Getting A Fair Share

By Nathan Tucker

In his closing remarks during last week’s presidential debate, President Obama candidly described America as a place where “everybody’s getting a fair shot.  And everybody’s getting a fair share.”  Tragically, this view of America is shared by far too many voters in today’s modern welfare state.

Obama’s penchant for wealth redistribution is well known, but he is merely the supplier meeting the demand.  Obama is simply responding to the desire for a redistributive state by voters who have become addicted to other people’s money.  And while he is honest with his agenda, the very politicians who criticize his statements find themselves unwilling to just say “no” to their constituents.

Though few will openly admit to it, an increasing number of Americans believe that their mere existence entitles them to a fair share from the government.  We have, for example, politicians telling smiling addicts that we have to “protect Medicare” because seniors have somehow “earned it” simply by “a lifetime of hard work.”

Most Americans still publicly denounce the idea of wealth redistribution, except when it comes to their “fair share.”  Most decry those who live off the labor of other people, except when it comes to their own government provided jobs and benefits.  As the noted economist Milton Friedman sarcastically put it, “Of course none of us are greedy.  It’s only the other fellow who’s greedy.”

In 2010, 49 percent of the U.S. population lived in a household that received some form of government assistance.   However, if you add all federal benefits, from Social Security to tax expenditures such as mortgage-interest deductions, 96 percent of Americans have received assistance from the federal government at some point in their lives.  If you include the 22 million government employees at the federal, state, and local level, 165 million of America’s 308 citizens are at least partially dependent on the state.

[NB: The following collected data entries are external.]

-- pv_equiv track=rewrite | github.com/zy538324/HomeGrubHub-Staging | recipe_app/config/tiers.py | get_available_features
-- ===== SOURCE A (Python) =====
-- TIERS = {
--     'free': {
--         'basic_recipes', 'search', 'public_recipes', 'basic_filtering',
--         'recipe_reviews_read', 'upload_recipes', 'community_features',
--         'recipe_reviews', 'recipe_collections', 'cooking_challenges',
--         'social_features'
--     },
--     'home': {
--         'unlimited_recipes', 'private_recipes', 'basic_tools', 'import_recipes',
--         'advanced_filtering', 'nutrition_analysis', 'equipment_filtering',
--         'smart_substitutions', 'price_comparison_trends',
--         'budget_suggestions_dynamic', 'meal_planning_advanced', 'batch_cooking',
--         'voice_assistant', 'offline_recipes_themed', 'community_photos',
--         'seasonal_suggestions', 'priority_support', 'pantry_tracker',
--         'url_import', 'meal_planning', 'shopping_list_generation',
--         'meal_planning_basic'
--     },
--     'family': {
--         'multi_user', 'family_sharing', 'price_comparison_multi',
--         'budget_suggestions', 'pantry_tracker_family', 'dynamic_budget_alerts'
--     },
--     'pro': {
--         'pantry_tracker_predictive', 'barcode_scanning',
--         'priority_chat_support', 'smart_consumption_forecasting',
--         'multi_store_price_comparison', 'advanced_analytics',
--         'premium_content'
--     }
-- }
--
-- TIER_ORDER = ['free', 'home', 'family', 'pro']
--
-- def get_available_features(user_tier: str):
--     """Return cumulative feature set for the given tier."""
--     tier = (user_tier or 'free').lower()
--     features = set()
--     for t in TIER_ORDER:
--         features |= TIERS.get(t, set())
--         if t == tier:
--             break
--     return features
-- ===== SOURCE B (Python) =====
-- # B: precomputed cumulative table (one forward pass at module load); lookup instead of loop.
-- TIERS = {
--     'free': {
--         'basic_recipes', 'search', 'public_recipes', 'basic_filtering',
--         'recipe_reviews_read', 'upload_recipes', 'community_features',
--         'recipe_reviews', 'recipe_collections', 'cooking_challenges',
--         'social_features'
--     },
--     'home': {
--         'unlimited_recipes', 'private_recipes', 'basic_tools', 'import_recipes',
--         'advanced_filtering', 'nutrition_analysis', 'equipment_filtering',
--         'smart_substitutions', 'price_comparison_trends',
--         'budget_suggestions_dynamic', 'meal_planning_advanced', 'batch_cooking',
--         'voice_assistant', 'offline_recipes_themed', 'community_photos',
--         'seasonal_suggestions', 'priority_support', 'pantry_tracker',
--         'url_import', 'meal_planning', 'shopping_list_generation',
--         'meal_planning_basic'
--     },
--     'family': {
--         'multi_user', 'family_sharing', 'price_comparison_multi',
--         'budget_suggestions', 'pantry_tracker_family', 'dynamic_budget_alerts'
--     },
--     'pro': {
--         'pantry_tracker_predictive', 'barcode_scanning',
--         'priority_chat_support', 'smart_consumption_forecasting',
--         'multi_store_price_comparison', 'advanced_analytics',
--         'premium_content'
--     }
-- }
--
-- TIER_ORDER = ['free', 'home', 'family', 'pro']
--
-- _CUMULATIVE = {}
-- _acc = set()
-- for _t in TIER_ORDER:
--     _acc = _acc | TIERS.get(_t, set())
--     _CUMULATIVE[_t] = _acc
-- _DEFAULT = _acc  # unknown tiers fall through to the union of everything, as in A
--
--
-- def get_available_features(user_tier: str):
--     """Return cumulative feature set for the given tier."""
--     tier = (user_tier or 'free').lower()
--     return _CUMULATIVE.get(tier, _DEFAULT)
-- ===== Notes on version B (the rewrite author's own statement) =====
-- stated objective: alternative
-- what changed: Replaced A's per-call accumulating loop over TIER_ORDER with a module-level precomputed cumulative dict (one forward pass of running unions), so get_available_features becomes a single table lookup whose default (the full union) reproduces A's fall-through for unknown tiers.
import Mathlib
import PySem

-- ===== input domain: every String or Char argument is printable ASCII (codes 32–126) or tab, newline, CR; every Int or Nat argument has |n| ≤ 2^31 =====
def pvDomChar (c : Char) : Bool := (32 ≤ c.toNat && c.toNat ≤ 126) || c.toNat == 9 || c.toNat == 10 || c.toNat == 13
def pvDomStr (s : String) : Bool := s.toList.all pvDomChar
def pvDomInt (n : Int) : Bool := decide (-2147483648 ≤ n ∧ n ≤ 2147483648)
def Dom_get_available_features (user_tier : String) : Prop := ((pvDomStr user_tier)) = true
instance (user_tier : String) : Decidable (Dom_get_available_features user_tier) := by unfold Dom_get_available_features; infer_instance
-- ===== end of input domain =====

-- B replaces A's accumulating loop-with-break by a module-level precomputed cumulative table and a single lookup (objective: alternative/idiomatic).

-- ===== PORT A =====
def pvTIERS : PySem.Dict String (PySem.Set String) := PySem.Dict.ofList [
  ("free", PySem.Set.ofList [
    "basic_recipes", "search", "public_recipes", "basic_filtering",
    "recipe_reviews_read", "upload_recipes", "community_features",
    "recipe_reviews", "recipe_collections", "cooking_challenges",
    "social_features"]),
  ("home", PySem.Set.ofList [
    "unlimited_recipes", "private_recipes", "basic_tools", "import_recipes",
    "advanced_filtering", "nutrition_analysis", "equipment_filtering",
    "smart_substitutions", "price_comparison_trends",
    "budget_suggestions_dynamic", "meal_planning_advanced", "batch_cooking",
    "voice_assistant", "offline_recipes_themed", "community_photos",
    "seasonal_suggestions", "priority_support", "pantry_tracker",
    "url_import", "meal_planning", "shopping_list_generation",
    "meal_planning_basic"]),
  ("family", PySem.Set.ofList [
    "multi_user", "family_sharing", "price_comparison_multi",
    "budget_suggestions", "pantry_tracker_family", "dynamic_budget_alerts"]),
  ("pro", PySem.Set.ofList [
    "pantry_tracker_predictive", "barcode_scanning",
    "priority_chat_support", "smart_consumption_forecasting",
    "multi_store_price_comparison", "advanced_analytics",
    "premium_content"])]

def pvTIER_ORDER : List String := ["free", "home", "family", "pro"]

-- A's loop with break, as structural recursion over TIER_ORDER
def pvLoopA (tier : String) : List String → PySem.Set String → PySem.Set String
  | [], features => features
  | t :: ts, features =>
    let features' := PySem.Set.union features (PySem.Dict.getD pvTIERS t PySem.Set.empty)
    if t == tier then features' else pvLoopA tier ts features'

def get_available_features (user_tier : String) : List String :=
  let tier := PySem.Str.lower (if user_tier == "" then "free" else user_tier)
  pvLoopA tier pvTIER_ORDER PySem.Set.empty

-- ===== PORT B =====
-- module-level forward pass building the cumulative table (Source B's _CUMULATIVE / _DEFAULT)
def pvCumPass : PySem.Dict String (PySem.Set String) × PySem.Set String :=
  pvTIER_ORDER.foldl
    (fun (p : PySem.Dict String (PySem.Set String) × PySem.Set String) t =>
      let acc := PySem.Set.union p.2 (PySem.Dict.getD pvTIERS t PySem.Set.empty)
      (p.1.insert t acc, acc))
    (PySem.Dict.empty, PySem.Set.empty)

def pvCUMULATIVE : PySem.Dict String (PySem.Set String) := pvCumPass.1
def pvDEFAULT : PySem.Set String := pvCumPass.2

def get_available_features_alt (user_tier : String) : List String :=
  let tier := PySem.Str.lower (if user_tier == "" then "free" else user_tier)
  PySem.Dict.getD pvCUMULATIVE tier pvDEFAULT

-- ===== PRECONDITION & SPEC =====
def Spec_get_available_features (user_tier : String) (out : List String) : Prop := out = get_available_features_alt user_tier
instance (user_tier : String) (out : List String) : Decidable (Spec_get_available_features user_tier out) := by unfold Spec_get_available_features; infer_instance

-- ===== CLAIM (what is proved, stated in full; the proofs are below) =====
def Claim_equal_get_available_features : Prop := ∀ (user_tier : String), Dom_get_available_features user_tier → Spec_get_available_features user_tier (get_available_features user_tier)

-- ===== LEMMAS AND PROOFS =====

-- the one step of B's module-level forward pass (pvCumPass's folded function, named for the lemmas)
def pvStep (p : PySem.Dict String (PySem.Set String) × PySem.Set String) (t : String) :
    PySem.Dict String (PySem.Set String) × PySem.Set String :=
  let acc := PySem.Set.union p.2 (PySem.Dict.getD pvTIERS t PySem.Set.empty)
  (p.1.insert t acc, acc)

-- a key not touched by the rest of the pass keeps its entry
theorem pvFold_get?_preserved (k : String) (v : PySem.Set String) :
    ∀ (ts : List String) (d : PySem.Dict String (PySem.Set String)) (acc : PySem.Set String),
      d.get? k = some v → k ∉ ts → ((ts.foldl pvStep (d, acc)).1).get? k = some v := by
  intro ts
  induction ts with
  | nil => intro d acc h _; exact h
  | cons t ts ih =>
    intro d acc h hk
    simp only [List.mem_cons, not_or] at hk
    simp only [List.foldl_cons, pvStep]
    exact ih _ _ (by rw [PySem.Dict.get?_insert_of_ne _ _ hk.1]; exact h) hk.2

-- A's loop-with-break agrees with a lookup in the table B's pass builds
theorem pvLoop_eq_fold (tier : String) :
    ∀ (ts : List String), ts.Nodup →
      ∀ (d : PySem.Dict String (PySem.Set String)) (acc : PySem.Set String),
        d.get? tier = none →
        pvLoopA tier ts acc =
          PySem.Dict.getD ((ts.foldl pvStep (d, acc)).1) tier ((ts.foldl pvStep (d, acc)).2) := by
  intro ts
  induction ts with
  | nil =>
    intro _ d acc h
    simp [pvLoopA, PySem.Dict.getD, h]
  | cons t ts ih =>
    intro hnd d acc h
    simp only [List.nodup_cons] at hnd
    by_cases htr : t = tier
    · subst htr
      simp only [pvLoopA, List.foldl_cons, pvStep, beq_self_eq_true, if_true]
      have hpres := pvFold_get?_preserved t (acc.union (pvTIERS.getD t PySem.Set.empty)) ts
        (d.insert t (acc.union (pvTIERS.getD t PySem.Set.empty)))
        (acc.union (pvTIERS.getD t PySem.Set.empty))
        (PySem.Dict.get?_insert_self d t _) hnd.1
      simp only [PySem.Dict.getD, PySem.Set.empty] at hpres
      simp [PySem.Dict.getD, PySem.Set.empty, hpres]
    · simp only [pvLoopA, List.foldl_cons, pvStep]
      rw [if_neg (by simpa using htr)]
      exact ih hnd.2 _ _ (by rw [PySem.Dict.get?_insert_of_ne _ _ (Ne.symm htr)]; exact h)

-- core agreement for every possible normalized tier string
theorem pvCore_eq (tier : String) :
    pvLoopA tier pvTIER_ORDER PySem.Set.empty = PySem.Dict.getD pvCUMULATIVE tier pvDEFAULT := by
  have hfold : pvCumPass = pvTIER_ORDER.foldl pvStep (PySem.Dict.empty, PySem.Set.empty) := rfl
  have hnd : pvTIER_ORDER.Nodup := by decide
  have h := pvLoop_eq_fold tier pvTIER_ORDER hnd PySem.Dict.empty PySem.Set.empty (by
    simp [PySem.Dict.empty, PySem.Dict.get?])
  rw [h, pvCUMULATIVE, pvDEFAULT, hfold]

-- ===== VERDICT (by name: the statement is the Claim_ definition above) =====
theorem get_available_features_spec : Claim_equal_get_available_features := by
  intro user_tier _
  unfold Spec_get_available_features get_available_features get_available_features_alt
  exact pvCore_eq _
-- pv_equiv track=rewrite | github.com/jakebusse/Bingo | card.py | check_card
-- ===== SOURCE A (Python) =====
-- def check_card(card, pattern):
--     """
--     Takes card and list signifying a pattern of a valid BINGO. This function finds the indexes of daubed numbers on
--     the valid bingo and searches each 'winning' spot on the player card. If the player card matches the winning card,
--     True is returned. If the winning card does not match, False is returned.
--     :param card:
--     :param pattern:
--     :return:
--     """
--     pattern_indexes = [[], [], [], [], []]
--     pattern_count = 0
--     for letter in range(len(pattern)):
--         for pos in range(len(pattern[letter])):
--             if pattern[letter][pos] == -1:
--                 pattern_indexes[letter].append(pos)
--                 pattern_count += 1
--     card_count = 0
--     for letter in range(len(pattern_indexes)):
--         for pos in range(len(pattern_indexes[letter])):
--             if card[letter][pattern_indexes[letter][pos]] == -1:
--                 card_count += 1
--     if pattern_count == card_count:
--         return True
--     else:
--         return False
-- ===== SOURCE B (Python) =====
-- def check_card(card, pattern):
--     return all(card[i][j] == -1
--                for i, row in enumerate(pattern)
--                for j, v in enumerate(row)
--                if v == -1)
-- ===== Notes on version B (the rewrite author's own statement) =====
-- stated objective: simpler
-- what changed: Replaces A's two-phase structure (build a 5-row table of matching pattern indexes plus a pattern counter, then re-traverse the table counting card matches and compare the two counters) by a single short-circuiting pass that checks every pattern -1 cell directly against the card.
import Mathlib
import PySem

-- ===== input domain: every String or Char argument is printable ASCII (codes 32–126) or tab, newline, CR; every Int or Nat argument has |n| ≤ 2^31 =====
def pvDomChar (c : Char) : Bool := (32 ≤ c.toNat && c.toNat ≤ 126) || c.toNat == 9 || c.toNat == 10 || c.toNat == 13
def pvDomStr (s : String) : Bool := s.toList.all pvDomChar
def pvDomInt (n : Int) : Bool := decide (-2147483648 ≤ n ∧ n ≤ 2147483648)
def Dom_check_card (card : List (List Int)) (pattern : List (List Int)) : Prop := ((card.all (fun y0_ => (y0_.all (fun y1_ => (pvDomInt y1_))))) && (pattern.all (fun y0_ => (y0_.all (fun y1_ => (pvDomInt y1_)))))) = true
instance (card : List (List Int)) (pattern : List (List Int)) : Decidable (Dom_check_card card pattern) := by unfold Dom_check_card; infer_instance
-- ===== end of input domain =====

-- B replaces A's two-phase structure (build a 5-row index table and a pattern counter, then
-- re-traverse the table counting card matches and compare counters) by one direct
-- short-circuiting pass over the pattern; equal wherever A returns (objective: simpler).

-- ===== PORT A =====
-- phase 1 of A: build pattern_indexes (a fixed table of 5 rows) and pattern_count.
-- Out-of-range accesses (IndexError in Python, excluded by Pre_) are rendered with
-- getD / no-op modify; inside Pre_ every access is in range.
def pattern_scan (pattern : List (List Int)) : List (List Nat) × Int :=
  (List.range pattern.length).foldl
    (fun (st : List (List Nat) × Int) letter =>
      (List.range (pattern.getD letter []).length).foldl
        (fun st pos =>
          if (pattern.getD letter []).getD pos 0 == -1 then
            (st.1.modify letter (fun r => r ++ [pos]), st.2 + 1)
          else st)
        st)
    ([[], [], [], [], []], 0)

-- phase 2 of A: re-traverse pattern_indexes, counting daubed card cells
def card_scan (card : List (List Int)) (tbl : List (List Nat)) : Int :=
  (List.range tbl.length).foldl
    (fun (cc : Int) letter =>
      (List.range (tbl.getD letter []).length).foldl
        (fun cc pos =>
          if (card.getD letter []).getD ((tbl.getD letter []).getD pos 0) 0 == -1 then
            cc + 1
          else cc)
        cc)
    0

def check_card (card : List (List Int)) (pattern : List (List Int)) : Bool :=
  let phase1 := pattern_scan pattern
  phase1.2 == card_scan card phase1.1

-- ===== PORT B =====
-- literal transliteration of Source B: all(card[i][j] == -1 for i,row in enumerate(pattern)
--                                      for j,v in enumerate(row) if v == -1)
def check_card_alt (card : List (List Int)) (pattern : List (List Int)) : Bool :=
  pattern.zipIdx.all fun ri =>
    ri.1.zipIdx.all fun vj =>
      !(vj.1 == -1) || ((card.getD ri.2 []).getD vj.2 0 == -1)

-- ===== PRECONDITION & SPEC =====
-- Pre_ excludes exactly the inputs on which A raises IndexError: a -1 pattern cell in a row
-- beyond the fixed 5-row index table, or one whose position is missing from the card.
def Pre_check_card (card : List (List Int)) (pattern : List (List Int)) : Prop :=
  ∀ i < pattern.length, ∀ j < (pattern.getD i []).length,
    (pattern.getD i []).getD j 0 = -1 →
      i < 5 ∧ i < card.length ∧ j < (card.getD i []).length
instance (card : List (List Int)) (pattern : List (List Int)) : Decidable (Pre_check_card card pattern) := by unfold Pre_check_card; infer_instance
def pvWitness_check_card : List (List Int) × List (List Int) :=
  ([[-1, 2], [3, -1]], [[-1, 0], [0, -1]])
def Spec_check_card (card : List (List Int)) (pattern : List (List Int)) (out : Bool) : Prop := out = check_card_alt card pattern
instance (card : List (List Int)) (pattern : List (List Int)) (out : Bool) : Decidable (Spec_check_card card pattern out) := by unfold Spec_check_card; infer_instance

-- ===== CLAIM (what is proved, stated in full; the proofs are below) =====
def Claim_equal_check_card : Prop := ∀ (card : List (List Int)) (pattern : List (List Int)), Dom_check_card card pattern → Pre_check_card card pattern → Spec_check_card card pattern (check_card card pattern)

-- ===== LEMMAS AND PROOFS =====

-- positions of the -1 cells of one pattern row (what A stores in pattern_indexes[letter])
def rowIdxs (row : List Int) : List Nat :=
  (List.range row.length).filter (fun pos => row.getD pos 0 == -1)

-- "card[i][j] == -1" as a predicate on table positions
def gOK (card : List (List Int)) (i j : Nat) : Bool :=
  (card.getD i []).getD j 0 == -1

theorem mem_rowIdxs {row : List Int} {j : Nat} :
    j ∈ rowIdxs row ↔ j < row.length ∧ row.getD j 0 = -1 := by
  simp [rowIdxs, List.mem_filter, List.mem_range]

theorem modify_modify_same {α : Type} (l : List α) (i : Nat) (f g : α → α) :
    (l.modify i f).modify i g = l.modify i (fun x => g (f x)) := by
  apply List.ext_getElem?
  intro j
  by_cases h : i = j <;> simp [h, Option.map_map, Function.comp_def]

theorem foldl_modify_append {α : Type} (xs : List α) (L : Nat) (acc : List (List α)) :
    xs.foldl (fun acc pos => acc.modify L (fun r => r ++ [pos])) acc
      = acc.modify L (fun r => r ++ xs) := by
  induction xs generalizing acc with
  | nil =>
    simp only [List.foldl_nil, List.append_nil]
    apply List.ext_getElem?
    intro j
    by_cases h : L = j <;> simp [h]
  | cons x t ih => simp [List.foldl_cons, ih, modify_modify_same, List.append_assoc]

theorem phase1_inner (row : List Int) (L : Nat) (st : List (List Nat) × Int) :
    (List.range row.length).foldl
        (fun st pos =>
          if row.getD pos 0 == -1 then (st.1.modify L (fun r => r ++ [pos]), st.2 + 1)
          else st) st
      = (st.1.modify L (fun r => r ++ rowIdxs row), st.2 + (rowIdxs row).length) := by
  obtain ⟨a, c⟩ := st
  have h : (fun (st : List (List Nat) × Int) pos =>
        if row.getD pos 0 == -1 then (st.1.modify L (fun r => r ++ [pos]), st.2 + 1)
        else st)
      = fun st pos =>
        ((fun (acc : List (List Nat)) pos => if row.getD pos 0 == -1 then acc.modify L (fun r => r ++ [pos]) else acc) st.1 pos,
         (fun (acc : Int) pos => if row.getD pos 0 == -1 then acc + 1 else acc) st.2 pos) := by
    funext st pos; dsimp only; split <;> rfl
  have hp := PySem.List.foldl_prod_mk
      (fun (acc : List (List Nat)) pos => if row.getD pos 0 == -1 then acc.modify L (fun r => r ++ [pos]) else acc)
      (fun (acc : Int) pos => if row.getD pos 0 == -1 then acc + 1 else acc)
      (List.range row.length) a c
  rw [h, hp,
      PySem.List.foldl_if_eq_foldl_filter, PySem.List.foldl_if_add_one, foldl_modify_append]
  simp [rowIdxs, List.countP_eq_length_filter]

-- the pattern_indexes table, as a fold of per-row appends
def buildTable (pattern : List (List Int)) (n : Nat) : List (List Nat) :=
  (List.range n).foldl
    (fun acc letter => acc.modify letter (fun r => r ++ rowIdxs (pattern.getD letter [])))
    [[], [], [], [], []]

theorem buildTable_length (pattern : List (List Int)) (n : Nat) :
    (buildTable pattern n).length = 5 := by
  induction n with
  | zero => rfl
  | succ n ih =>
    unfold buildTable at *
    rw [List.range_succ, List.foldl_append, List.foldl_cons, List.foldl_nil,
        List.length_modify, ih]

-- what one row of the table ends up being
def tableRow (pattern : List (List Int)) (n i : Nat) : List Nat :=
  if i < n ∧ i < 5 then rowIdxs (pattern.getD i []) else []

theorem buildTable_getD (pattern : List (List Int)) (n : Nat) :
    ∀ i, (buildTable pattern n).getD i [] = tableRow pattern n i := by
  induction n with
  | zero =>
    intro i
    have h0 : ¬ (i < 0 ∧ i < 5) := by omega
    rw [tableRow, if_neg h0]
    match i with
    | 0 | 1 | 2 | 3 | 4 => rfl
    | (k+5) => simp [buildTable, List.getD]
  | succ n ih =>
    intro i
    unfold buildTable at *
    rw [List.range_succ, List.foldl_append, List.foldl_cons, List.foldl_nil]
    have hlen : ((List.range n).foldl
        (fun acc letter => acc.modify letter (fun r => r ++ rowIdxs (pattern.getD letter [])))
        ([[], [], [], [], []] : List (List Nat))).length = 5 := buildTable_length pattern n
    rw [List.getD, List.getElem?_modify]
    by_cases h5 : i < 5
    · have hi : i < ((List.range n).foldl
          (fun acc letter => acc.modify letter (fun r => r ++ rowIdxs (pattern.getD letter [])))
          ([[], [], [], [], []] : List (List Nat))).length := by omega
      rw [List.getElem?_eq_getElem hi]
      have hih := ih i
      rw [List.getD, List.getElem?_eq_getElem hi, Option.getD_some] at hih
      by_cases hni : n = i
      · subst hni
        have e1 : tableRow pattern n n = [] := by rw [tableRow, if_neg (by omega)]
        have e2 : tableRow pattern (n + 1) n = rowIdxs (pattern.getD n []) := by
          rw [tableRow, if_pos ⟨by omega, h5⟩]
        simp only [Option.map_eq_map, Option.map_some, Option.getD_some]
        rw [if_pos trivial, hih, e1, e2, List.nil_append]
      · have e3 : tableRow pattern (n + 1) i = tableRow pattern n i := by
          unfold tableRow
          by_cases hn : i < n
          · rw [if_pos ⟨by omega, h5⟩, if_pos ⟨hn, h5⟩]
          · rw [if_neg (by omega), if_neg (by omega)]
        simp only [Option.map_eq_map, Option.map_some, Option.getD_some]
        rw [if_neg hni, hih, e3]
    · have hnone : ((List.range n).foldl
          (fun acc letter => acc.modify letter (fun r => r ++ rowIdxs (pattern.getD letter [])))
          ([[], [], [], [], []] : List (List Nat)))[i]? = none := by
        rw [List.getElem?_eq_none_iff]; omega
      rw [hnone]
      rw [tableRow, if_neg (by omega)]
      rfl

The federal government will never reduce its spending so long as a majority can rob the minority to feed their addiction.  While many have denounced greed on Wall Street as something evil, few have denounced the greed of the electorate as they continue to vote themselves other people’s money.

Everyone is greedy, the only difference is how they seek to satisfy their greed.  In the free market, the capitalist seeks to satisfy his greed only by offering innovative goods and services consumers demand at a price they want.  His greed can only be satisfied when the buyer’s greed is also voluntarily satisfied.

In a welfare state, however, where everyone is living off the trough of big government, people seek to satisfy their greed through coercion.  It is simply legalized greed operated by robbers armed with the threat of government force and imprisonment.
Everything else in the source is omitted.